— TASK —
Bring together every line in the data that includes "recipe".

[[ RECORDS, beginning ]]

-- pv_equiv track=rewrite | github.com/ahsanwebdeveloper/AI-personality--agent | core/enforcement.py | is_in_scope
-- ===== SOURCE A (Python) =====
-- def is_in_scope(user_input, scope):
--     text = user_input.lower()
--
--     if scope == "math":
--         return any(char.isdigit() for char in text)
--
--     if scope == "medical":
--         keywords = [
--             "medical", "health", "doctor", "medicine",
--             "symptom", "disease", "fever", "pain"
--         ]
--         return any(word in text for word in keywords)
--
--     if scope == "travel":
--         keywords = [
--             "travel", "trip", "tour", "guide",
--             "destination", "flight", "hotel"
--         ]
--         return any(word in text for word in keywords)
--
--     if scope == "cooking":
--         keywords = [
--             "cook", "recipe", "food", "bake",
--             "ingredients", "kitchen"
--         ]
--         return any(word in text for word in keywords)
--
--     if scope == "tech":
--         keywords = [
--             "error", "bug", "software", "computer",
--         "install", "crash", "issue", "laptop",
--         "pc", "windows", "linux", "mac",
--         "network", "internet", "wifi",
--         "driver", "update", "server"
--         ]
--         return any(word in text for word in keywords)
--
--     return False
-- ===== SOURCE B (Python) =====
-- SCOPE_KEYWORDS = {
--     "medical": [
--         "medical", "health", "doctor", "medicine",
--         "symptom", "disease", "fever", "pain"
--     ],
--     "travel": [
--         "travel", "trip", "tour", "guide",
--         "destination", "flight", "hotel"
--     ],
--     "cooking": [
--         "cook", "recipe", "food", "bake",
--         "ingredients", "kitchen"
--     ],
--     "tech": [
--         "error", "bug", "software", "computer",
--         "install", "crash", "issue", "laptop",
--         "pc", "windows", "linux", "mac",
--         "network", "internet", "wifi",
--         "driver", "update", "server"
--     ],
-- }
--
--
-- def is_in_scope(user_input, scope):
--     text = user_input.lower()
--     if scope == "math":
--         return any(c.isdigit() for c in text)
--     keywords = SCOPE_KEYWORDS.get(scope)
--     if keywords is None:
--         return False
--     # single left-to-right scan over text positions: at each offset, test
--     # whether some keyword of this scope starts exactly there
--     for i in range(len(text)):
--         for word in keywords:
--             if text.startswith(word, i):
--                 return True
--     return False
-- ===== Notes on version B (the rewrite author's own statement) =====
-- stated objective: alternative
-- what changed: Replaces the five-way if-chain of keyword-major 'word in text' substring tests with a scope->keywords table plus a single position-major scan of the text that checks, at each offset, whether some keyword of the looked-up scope starts there.
import Mathlib
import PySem

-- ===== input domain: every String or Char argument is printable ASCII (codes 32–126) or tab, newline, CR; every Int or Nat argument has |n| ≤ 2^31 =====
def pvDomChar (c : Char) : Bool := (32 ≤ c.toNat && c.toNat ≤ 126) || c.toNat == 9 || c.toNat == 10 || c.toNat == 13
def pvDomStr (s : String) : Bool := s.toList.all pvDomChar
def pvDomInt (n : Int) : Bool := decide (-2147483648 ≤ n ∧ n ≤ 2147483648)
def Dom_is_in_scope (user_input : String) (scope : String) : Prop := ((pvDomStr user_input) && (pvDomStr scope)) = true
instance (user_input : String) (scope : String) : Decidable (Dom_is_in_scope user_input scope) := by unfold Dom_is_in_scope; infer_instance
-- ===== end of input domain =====

-- B replaces A's if-chain of keyword-major 'word in text' substring tests with a scope→keywords
-- table plus one position-major scan of the text (at each offset, does some keyword start there?).

-- ===== PORT A =====
def is_in_scope (user_input : String) (scope : String) : Bool :=
  let text := PySem.Str.lower user_input
  if scope == "math" then
    text.toList.any (fun c => PySem.Chars.isdigit c)
  else if scope == "medical" then
    let keywords := ["medical", "health", "doctor", "medicine",
                     "symptom", "disease", "fever", "pain"]
    keywords.any (fun w => PySem.Str.isIn w text)
  else if scope == "travel" then
    let keywords := ["travel", "trip", "tour", "guide",
                     "destination", "flight", "hotel"]
    keywords.any (fun w => PySem.Str.isIn w text)
  else if scope == "cooking" then
    let keywords := ["cook", "recipe", "food", "bake",
                     "ingredients", "kitchen"]
    keywords.any (fun w => PySem.Str.isIn w text)
  else if scope == "tech" then
    let keywords := ["error", "bug", "software", "computer",
                     "install", "crash", "issue", "laptop",
                     "pc", "windows", "linux", "mac",
                     "network", "internet", "wifi",
                     "driver", "update", "server"]
    keywords.any (fun w => PySem.Str.isIn w text)
  else
    false

-- ===== PORT B =====
def SCOPE_KEYWORDS : PySem.Dict String (List String) :=
  PySem.Dict.mk
    [("medical", ["medical", "health", "doctor", "medicine",
                  "symptom", "disease", "fever", "pain"]),
     ("travel", ["travel", "trip", "tour", "guide",
                 "destination", "flight", "hotel"]),
     ("cooking", ["cook", "recipe", "food", "bake",
                  "ingredients", "kitchen"]),
     ("tech", ["error", "bug", "software", "computer",
               "install", "crash", "issue", "laptop",
               "pc", "windows", "linux", "mac",
               "network", "internet", "wifi",
               "driver", "update", "server"])]

def is_in_scope_alt (user_input : String) (scope : String) : Bool :=
  let text := PySem.Str.lower user_input
  if scope == "math" then
    text.toList.any (fun c => PySem.Chars.isdigit c)
  else
    match SCOPE_KEYWORDS.get? scope with
    | none => false
    | some keywords =>
      -- for i in range(len(text)): for word in keywords: if text.startswith(word, i): return True
      -- text.startswith(word, i) with 0 ≤ i is exactly: word is a prefix of text[i:]
      (List.range text.toList.length).any (fun i =>
        keywords.any (fun w => PySem.Chars.startswith (text.toList.drop i) w.toList))

-- ===== PRECONDITION & SPEC =====
def Spec_is_in_scope (user_input : String) (scope : String) (out : Bool) : Prop := out = is_in_scope_alt user_input scope
instance (user_input : String) (scope : String) (out : Bool) : Decidable (Spec_is_in_scope user_input scope out) := by unfold Spec_is_in_scope; infer_instance

-- ===== CLAIM =====
def Claim_equal_is_in_scope : Prop := ∀ (user_input : String) (scope : String), Dom_is_in_scope user_input scope → Spec_is_in_scope user_input scope (is_in_scope user_input scope)

-- ===== LEMMAS AND PROOFS =====

-- a nonempty word is a substring of l iff it starts at some position i < l.length
theorem isIn_eq_scan (w : List Char) (l : List Char) (hw : w ≠ []) :
    PySem.Chars.isIn w l = true ↔ ∃ i < l.length, w <+: l.drop i := by
  rw [← PySem.Chars.exists_prefix_drop_iff_isIn]
  constructor
  · rintro ⟨j, hj⟩
    by_cases h : j < l.length
    · exact ⟨j, h, hj⟩
    · exfalso
      rw [List.drop_eq_nil_of_le (le_of_not_gt h)] at hj
      exact hw (List.prefix_nil.mp hj)
  · rintro ⟨i, _, h⟩
    exact ⟨i, h⟩

-- keyword-major substring tests ≡ position-major scan, for nonempty keywords
theorem scan_eq (kws : List String) (l : List Char)
    (hne : ∀ w ∈ kws, w.toList ≠ []) :
    kws.any (fun w => PySem.Chars.isIn w.toList l)
      = (List.range l.length).any (fun i =>
          kws.any (fun w => PySem.Chars.startswith (l.drop i) w.toList)) := by
  rw [Bool.eq_iff_iff]
  simp only [List.any_eq_true, List.mem_range, PySem.Chars.startswith_iff]
  constructor
  · rintro ⟨w, hw, hin⟩
    obtain ⟨i, hi, hp⟩ := (isIn_eq_scan w.toList l (hne w hw)).mp hin
    exact ⟨i, hi, w, hw, hp⟩
  · rintro ⟨i, hi, w, hw, hp⟩
    exact ⟨w, hw, (isIn_eq_scan w.toList l (hne w hw)).mpr ⟨i, hi, hp⟩⟩

theorem branch_eq (kws : List String) (text : String)
    (hne : ∀ w ∈ kws, w.toList ≠ []) :
    kws.any (fun w => PySem.Str.isIn w text)
      = (List.range text.toList.length).any (fun i =>
          kws.any (fun w => PySem.Chars.startswith (text.toList.drop i) w.toList)) := by
  simp only [PySem.Str.isIn_eq]
  exact scan_eq kws text.toList hne

-- ===== VERDICT =====
set_option maxHeartbeats 2000000 in
theorem is_in_scope_spec : Claim_equal_is_in_scope := by
  intro user_input scope _
  unfold Spec_is_in_scope is_in_scope is_in_scope_alt SCOPE_KEYWORDS
  by_cases h1 : scope = "math"
  · simp [h1]
  by_cases h2 : scope = "medical"
  · subst h2
    simp only [beq_iff_eq, reduceIte, PySem.Dict.get?_mk_cons]
    exact branch_eq _ _ (by decide)
  by_cases h3 : scope = "travel"
  · subst h3
    simp only [beq_iff_eq, reduceIte, PySem.Dict.get?_mk_cons]
    exact branch_eq _ _ (by decide)
  by_cases h4 : scope = "cooking"
  · subst h4
    simp only [beq_iff_eq, reduceIte, PySem.Dict.get?_mk_cons]
    exact branch_eq _ _ (by decide)
  by_cases h5 : scope = "tech"
  · subst h5
    simp only [beq_iff_eq, reduceIte, PySem.Dict.get?_mk_cons]
    exact branch_eq _ _ (by decide)
  have m2 : (("medical" : String) == scope) = false := beq_eq_false_iff_ne.mpr (Ne.symm h2)
  have m3 : (("travel" : String) == scope) = false := beq_eq_false_iff_ne.mpr (Ne.symm h3)
  have m4 : (("cooking" : String) == scope) = false := beq_eq_false_iff_ne.mpr (Ne.symm h4)
  have m5 : (("tech" : String) == scope) = false := beq_eq_false_iff_ne.mpr (Ne.symm h5)
  simp [h1, h2, h3, h4, h5, m2, m3, m4, m5, PySem.Dict.get?]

[[ RECORDS, end ]]

— TASK RESULT —
--             "cook", "recipe", "food", "bake",
--         "cook", "recipe", "food", "bake",
    let keywords := ["cook", "recipe", "food", "bake",
     ("cooking", ["cook", "recipe", "food", "bake",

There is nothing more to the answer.